BIOGRAPHY: A dense journey encompassing the life on Toni Morrison and her place in history.
Lauren Wissot
Lauren Wissot is a US film critic and journalist, filmmaker and programmer, and a contributing editor at both
Published date: November 14, 2019

Toni Morrison: The Pieces I Am is an intimate look at the life of the titular American icon by famed photographer/documentarian – and Morrison’s friend of over three-and-a-half decades – Timothy Greenfield-Sanders. This collaborative closeness between the filmmaker and his Nobel and Pulitzer Prize-winning subject proves critical, beyond merely allowing for unguarded access. In a swift-moving two hours Greenfield-Sanders (The Black List, Lou Reed: Rock and Roll Heart) manages to painstakingly and lovingly pack every «piece» of his dear friend that the Morrison fan and uninitiated alike would ever need in order to grasp her transformative effect on literature – redefining who gets to tell whose story – around the globe.

Grandmotherly warm and intimidatingly sharp

Morrison, equal parts grandmotherly warm and intimidatingly sharp onscreen wasn’t just a writer (and editor and teacher) but a force of nature.
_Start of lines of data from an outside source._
-- pv_equiv track=rewrite | github.com/PapaBear1981/SupplyLine-MRO-Suite | backend/fix_flake8_final.py | fix_blank_lines_between_defs
-- ===== SOURCE A (Python) =====
-- def fix_blank_lines_between_defs(content):
--     """Fix E302/E305: Add 2 blank lines before top-level function/class definitions"""
--     lines = content.split("\n")
--     fixed_lines = []
--     i = 0
--
--     while i < len(lines):
--         line = lines[i]
--         stripped = line.strip()
--
--         # Check if this is a top-level function or class definition
--         if (stripped.startswith(("def ", "class "))) and not line.startswith(" "):
--             # Count preceding blank lines
--             blank_count = 0
--             j = i - 1
--             while j >= 0 and not lines[j].strip():
--                 blank_count += 1
--                 j -= 1
--
--             # Check if previous non-blank line is a decorator
--             is_after_decorator = j >= 0 and lines[j].strip().startswith("@")
--
--             # Need 2 blank lines before top-level def/class (unless after decorator or at start)
--             if j >= 0 and not is_after_decorator and blank_count < 2:
--                 # Add missing blank lines
--                 for _ in range(2 - blank_count):
--                     fixed_lines.append("")
--
--         fixed_lines.append(line)
--         i += 1
--
--     return "\n".join(fixed_lines)
-- ===== SOURCE B (Python) =====
-- def fix_blank_lines_between_defs(content):
--     """Fix E302/E305: single forward pass with running blank counter and last non-blank line."""
--     fixed_lines = []
--     blank_count = 0
--     last_nonblank = None
--     for line in content.split("\n"):
--         stripped = line.strip()
--         if stripped.startswith(("def ", "class ")) and not line.startswith(" "):
--             if last_nonblank is not None and not last_nonblank.startswith("@") and blank_count < 2:
--                 fixed_lines.extend([""] * (2 - blank_count))
--         fixed_lines.append(line)
--         if stripped:
--             blank_count = 0
--             last_nonblank = stripped
--         else:
--             blank_count += 1
--     return "\n".join(fixed_lines)
-- ===== Notes on version B (the rewrite author's own statement) =====
-- stated objective: faster
-- what changed: Replaced A's inner backward while-scan over preceding lines (re-counting blanks and re-finding the previous non-blank line at every def/class) with a single forward pass that maintains a running blank counter and the last non-blank stripped line.
import Mathlib
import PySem

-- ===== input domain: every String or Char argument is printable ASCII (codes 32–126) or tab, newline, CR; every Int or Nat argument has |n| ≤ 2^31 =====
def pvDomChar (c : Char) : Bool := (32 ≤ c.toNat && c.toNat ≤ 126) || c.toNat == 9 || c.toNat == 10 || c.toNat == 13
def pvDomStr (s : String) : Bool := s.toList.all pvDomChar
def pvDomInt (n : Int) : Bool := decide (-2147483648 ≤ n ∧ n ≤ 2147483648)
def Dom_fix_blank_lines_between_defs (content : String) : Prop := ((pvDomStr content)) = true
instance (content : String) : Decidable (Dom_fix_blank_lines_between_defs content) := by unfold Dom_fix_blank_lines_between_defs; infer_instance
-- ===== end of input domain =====

-- B replaces A's inner backward scan over preceding lines with a single forward pass
-- carrying a running blank-line counter and the last non-blank stripped line (return value only; neither mutates its input).

-- ===== PORT A =====
-- A's inner `while j >= 0 and not lines[j].strip()` walks backwards from i-1; `prev` holds
-- lines[0..i-1] in reverse, so that walk is a scan from the head of `prev`.
-- Returns (blank_count, j) where j = the line A's index stops on (none = j reached -1).
def pvABack (prev : List String) : Nat × Option String :=
  match prev with
  | [] => (0, none)
  | l :: rest =>
    if PySem.Str.strip l == "" then
      let r := pvABack rest
      (r.1 + 1, r.2)
    else (0, some l)

def pvALoop (rest : List String) (prev : List String) (acc : List String) : List String :=
  match rest with
  | [] => acc.reverse
  | line :: rest' =>
    let stripped := PySem.Str.strip line
    let acc' :=
      if (PySem.Str.startswith stripped "def " || PySem.Str.startswith stripped "class ")
          && !PySem.Str.startswith line " " then
        let bj := pvABack prev
        let is_after_decorator :=
          match bj.2 with
          | some l => PySem.Str.startswith (PySem.Str.strip l) "@"
          | none => false
        if bj.2.isSome && !is_after_decorator && bj.1 < 2 then
          List.replicate (2 - bj.1) "" ++ acc
        else acc
      else acc
    pvALoop rest' (line :: prev) (line :: acc')

def fix_blank_lines_between_defs (content : String) : String :=
  PySem.Str.join "\n" (pvALoop (((PySem.Str.split? content "\n").getD [])) [] [])

-- ===== PORT B =====
def pvBLoop (rest : List String) (blank_count : Nat) (last_nonblank : Option String)
    (acc : List String) : List String :=
  match rest with
  | [] => acc.reverse
  | line :: rest' =>
    let stripped := PySem.Str.strip line
    let acc' :=
      if (PySem.Str.startswith stripped "def " || PySem.Str.startswith stripped "class ")
          && !PySem.Str.startswith line " " then
        if last_nonblank.isSome
            && !(match last_nonblank with
                 | some s => PySem.Str.startswith s "@"
                 | none => false)
            && blank_count < 2 then
          List.replicate (2 - blank_count) "" ++ acc
        else acc
      else acc
    if stripped == "" then pvBLoop rest' (blank_count + 1) last_nonblank (line :: acc')
    else pvBLoop rest' 0 (some stripped) (line :: acc')

def fix_blank_lines_between_defs_alt (content : String) : String :=
  PySem.Str.join "\n" (pvBLoop (((PySem.Str.split? content "\n").getD [])) 0 none [])

-- ===== PRECONDITION & SPEC =====
def Spec_fix_blank_lines_between_defs (content : String) (out : String) : Prop := out = fix_blank_lines_between_defs_alt content
instance (content : String) (out : String) : Decidable (Spec_fix_blank_lines_between_defs content out) := by unfold Spec_fix_blank_lines_between_defs; infer_instance

-- ===== CLAIM (what is proved, stated in full; the proofs are below) =====
def Claim_equal_fix_blank_lines_between_defs : Prop := ∀ (content : String), Dom_fix_blank_lines_between_defs content → Spec_fix_blank_lines_between_defs content (fix_blank_lines_between_defs content)

-- ===== LEMMAS AND PROOFS =====

-- B's running state coincides with A's backward scan over the processed prefix.
theorem pvLoop_eq (rest : List String) : ∀ (prev acc : List String),
    pvALoop rest prev acc
      = pvBLoop rest (pvABack prev).1 ((pvABack prev).2.map PySem.Str.strip) acc := by
  induction rest with
  | nil => intro prev acc; rfl
  | cons line rest' ih =>
    intro prev acc
    simp only [pvALoop, pvBLoop]
    have hdec : (match ((pvABack prev).2.map PySem.Str.strip) with
        | some s => PySem.Str.startswith s "@" | none => false)
      = (match (pvABack prev).2 with
        | some l => PySem.Str.startswith (PySem.Str.strip l) "@" | none => false) := by
      cases (pvABack prev).2 <;> rfl
    have hsome : ((pvABack prev).2.map PySem.Str.strip).isSome = (pvABack prev).2.isSome := by
      cases (pvABack prev).2 <;> rfl
    rw [hdec, hsome]
    by_cases hb : PySem.Str.strip line == ""
    · have hback : pvABack (line :: prev)
          = ((pvABack prev).1 + 1, (pvABack prev).2) := by
        simp [pvABack, hb]
      rw [ih (line :: prev), hback]
      simp [hb]
    · have hback : pvABack (line :: prev) = (0, some line) := by
        simp [pvABack, hb]
      rw [ih (line :: prev), hback]
      simp [hb]

-- ===== VERDICT (by name: the statement is the Claim_ definition above) =====
theorem fix_blank_lines_between_defs_spec : Claim_equal_fix_blank_lines_between_defs := by
  intro content _
  show _ = _
  unfold fix_blank_lines_between_defs fix_blank_lines_between_defs_alt
  rw [pvLoop_eq]
  rfl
The author of such classics as The Bluest Eye, Sula and Song of Solomon, all of which are delved into deeply, Morrison was forever questioning why the world was the way it was. When it didn’t live up to her noble standards, she took action to change it (after all, this was a woman who defiantly took up the pen as a child, once she became aware that little black girls weren’t being taken seriously).

On hand to sing this radical artist’s praises are a venerable whos-who lineup of celebrity intellectuals. In addition to Morrison – the only talking head to speak directly to Greenfield-Sanders’s camera (mimicking the style of his still portraits) – the dozen other subjects include everyone from Angela Davis to Walter Mosley to Oprah Winfrey (who, of course, turned the bestselling Beloved into a feature film).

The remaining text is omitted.